In the traditional multi-mobile machine control method, the states of the front formation and the rear formation are usually determined when the positions are assigned, then an optimization algorithm is adopted to distribute the corresponding relation between the robots and the end positions, and when the movement planning is carried out, a method such as sequential assignment or preferential assignment is adopted, so that the mobile robots reach the distributed target positions, and the purposes of avoiding collision and collision are achieved. This approach is inefficient and cannot cope with complex scenes.
Therefore, a multi-mobile robot control method is needed to be capable of rapidly completing position assignment and real-time motion planning, so that a plurality of mobile robots can act at the same time to complete position assignment tasks without collision.
Disclosure of Invention
In view of the above-mentioned shortcomings of the prior art, an object of an embodiment of the present application is to provide a method, an apparatus and an electronic device for acquiring a control/dispatch model of a multi-mobile robot, which can rapidly complete position assignment and real-time motion planning, so that a plurality of mobile robots can act simultaneously to complete a position assignment task without collision.
In a first aspect, an embodiment of the present application provides a method for acquiring a dispatch model of a multi-mobile robot, including the steps of:
A1. establishing a multi-agent reinforcement learning algorithm simulation scene according to initial position information, collision radius and priority level information, obstacle center position information and collision radius information of an application scene and target position information of a plurality of mobile robots; taking each mobile robot as an intelligent body in the simulation scene, and setting the movable direction of each intelligent body;
A2. setting an Actor network and a Critic network for each intelligent agent based on a multi-intelligent-agent depth deterministic strategy gradient algorithm;
A3. repeating training the Actor network and the Critic network according to a preset reward and punishment mechanism, and taking the maximum total rewards of all the agents as targets until all the agents reach target positions, wherein the average rewards obtained by all the agents are not promoted;
the preset reward and punishment mechanism is as follows: rewarding based on the distance between the agent and the closest target location, the agent increasing a first negative value upon collision and a second negative value each time a search is performed before reaching the target location.
In the method for acquiring the multi-mobile robot dispatch model, in step A3, the priority level information of the mobile robot is used as the weight value of the corresponding intelligent agent; weighting and adding the reward values acquired by all the agents as the total reward; and the average prize is calculated using the formula:
wherein,for average rewarding->Prize value for the ith agent, < +.>Is the weight value of the ith agent.

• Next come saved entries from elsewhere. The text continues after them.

-- the inner 'for j, r in enumerate(chunk)' loop: fresh increasing keys append in order
theorem pvInner (chunk : List Int) : ∀ (j : Nat) (o : Int) (d : PySem.Dict Int Int),
    (∀ k ∈ d.keys, k < o + (j : Int) + 1) → d.keys.Nodup →
    (((PySem.List.enumerate chunk (j : Int)).foldl (fun d p => d.insert (o + p.1 + 1) p.2) d).items
        = d.items ++ ((pvRangePos chunk.length (o + (j : Int))).zip chunk))
    ∧ (∀ k ∈ ((PySem.List.enumerate chunk (j : Int)).foldl (fun d p => d.insert (o + p.1 + 1) p.2) d).keys,
        k < o + (j : Int) + (chunk.length : Int) + 1)
    ∧ ((PySem.List.enumerate chunk (j : Int)).foldl (fun d p => d.insert (o + p.1 + 1) p.2) d).keys.Nodup := by
  induction chunk with
  | nil =>
      intro j o d hk hnd
      refine ⟨by simp [PySem.List.enumerate_nil, pvRangePos], ?_,
        by simpa [PySem.List.enumerate_nil] using hnd⟩
      intro k hkm
      have := hk k (by simpa [PySem.List.enumerate_nil] using hkm)
      simp only [List.length_nil]
      push_cast
      omega
  | cons c cs ih =>
      intro j o d hk hnd
      have hstep : PySem.List.enumerate (c :: cs) (j : Int)
          = ((j : Int), c) :: PySem.List.enumerate cs ((j + 1 : Nat) : Int) := by
        rw [PySem.List.enumerate_cons]
        push_cast
        ring_nf
      have hnc : d.contains (o + (j : Int) + 1) = false := by
        by_contra hcb
        have hct : d.contains (o + (j : Int) + 1) = true := by
          cases hcc : d.contains (o + (j : Int) + 1) with
          | false => exact absurd hcc hcb
          | true => rfl
        have := hk _ ((PySem.Dict.contains_iff_mem_keys d _).mp hct)
        omega
      have hk' : ∀ k ∈ (d.insert (o + (j : Int) + 1) c).keys, k < o + ((j + 1 : Nat) : Int) + 1 := by
        intro k hkm
        rw [PySem.Dict.mem_keys_insert] at hkm
        rcases hkm with rfl | hmem
        · push_cast; omega
        · have := hk k hmem; push_cast at *; omega
      have hnd' : (d.insert (o + (j : Int) + 1) c).keys.Nodup :=
        PySem.Dict.nodup_keys_insert d _ c hnd
      obtain ⟨hit, hbd, hnd''⟩ := ih (j + 1) o (d.insert (o + (j : Int) + 1) c) hk' hnd'
      rw [show o + ((j + 1 : Nat) : Int) = o + (j : Int) + 1 by push_cast; omega] at hit
      rw [hstep]
      simp only [List.foldl_cons]
      refine ⟨?_, ?_, hnd''⟩
      · rw [hit, PySem.Dict.items_insert_of_not_contains d c hnc]
        rw [show (c :: cs).length = cs.length + 1 from rfl, pvRangePos_succ,
          List.zip_cons_cons, List.append_assoc]
        simp
      · intro k hkm
        have := hbd k hkm
        simp only [List.length_cons] at *
        push_cast at *
        omega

In a second aspect, an embodiment of the present application provides a method for controlling a multi-mobile robot, including the steps of:
s1, acquiring initial position information and identity identification information of each mobile robot;
s2, acquiring target position information;
s3, acquiring a multi-mobile robot dispatch model; the multi-mobile robot dispatch model is obtained through the multi-mobile robot dispatch model obtaining method;
s4, inputting the initial position information, the identity identification information and the target position information into the multi-mobile robot dispatch model to acquire destination information and motion path information assigned to each mobile robot;
s5, the destination information and the motion path information are sent to the corresponding mobile robot.
In the multi-mobile robot control method, in step S5, motion path information is sent to the corresponding mobile robot step by step, and the motion path information of each step includes motion direction information and pushing force information.
The multi-mobile robot control method further includes, before step S1:
s0. sends a guide instruction to each mobile robot to guide each mobile robot to a preset initial position.
In a third aspect, an embodiment of the present application provides a multi-mobile robot dispatch model acquisition apparatus, including:
the first execution module is used for establishing a multi-agent reinforcement learning algorithm simulation scene according to initial position information, collision radius and priority level information, obstacle center position information and collision radius information of an application scene and target position information of a plurality of mobile robots; taking each mobile robot as an intelligent body in the simulation scene, and setting the movable direction of each intelligent body;
the second execution module is used for setting an Actor network and a Critic network for each intelligent agent based on a multi-intelligent-agent depth deterministic strategy gradient algorithm;
the third execution module is used for repeatedly training the Actor network and the Critic network according to a preset reward and punishment mechanism, taking the maximum total rewards of all the agents as targets until all the agents reach the target positions, and the average rewards obtained by all the agents are not promoted;
the preset reward and punishment mechanism is as follows: rewarding based on the distance between the agent and the closest target location, the agent increasing a first negative value upon collision and a second negative value each time a search is performed before reaching the target location.
In the multi-mobile robot dispatch model acquisition device, the third execution module takes the priority level information of the mobile robot as a weight value of a corresponding intelligent agent; weighting and adding the reward values acquired by all the agents as the total reward; and the average prize is calculated using the formula:
wherein,for average rewarding->Prize value for the ith agent, < +.>Is the weight value of the ith agent.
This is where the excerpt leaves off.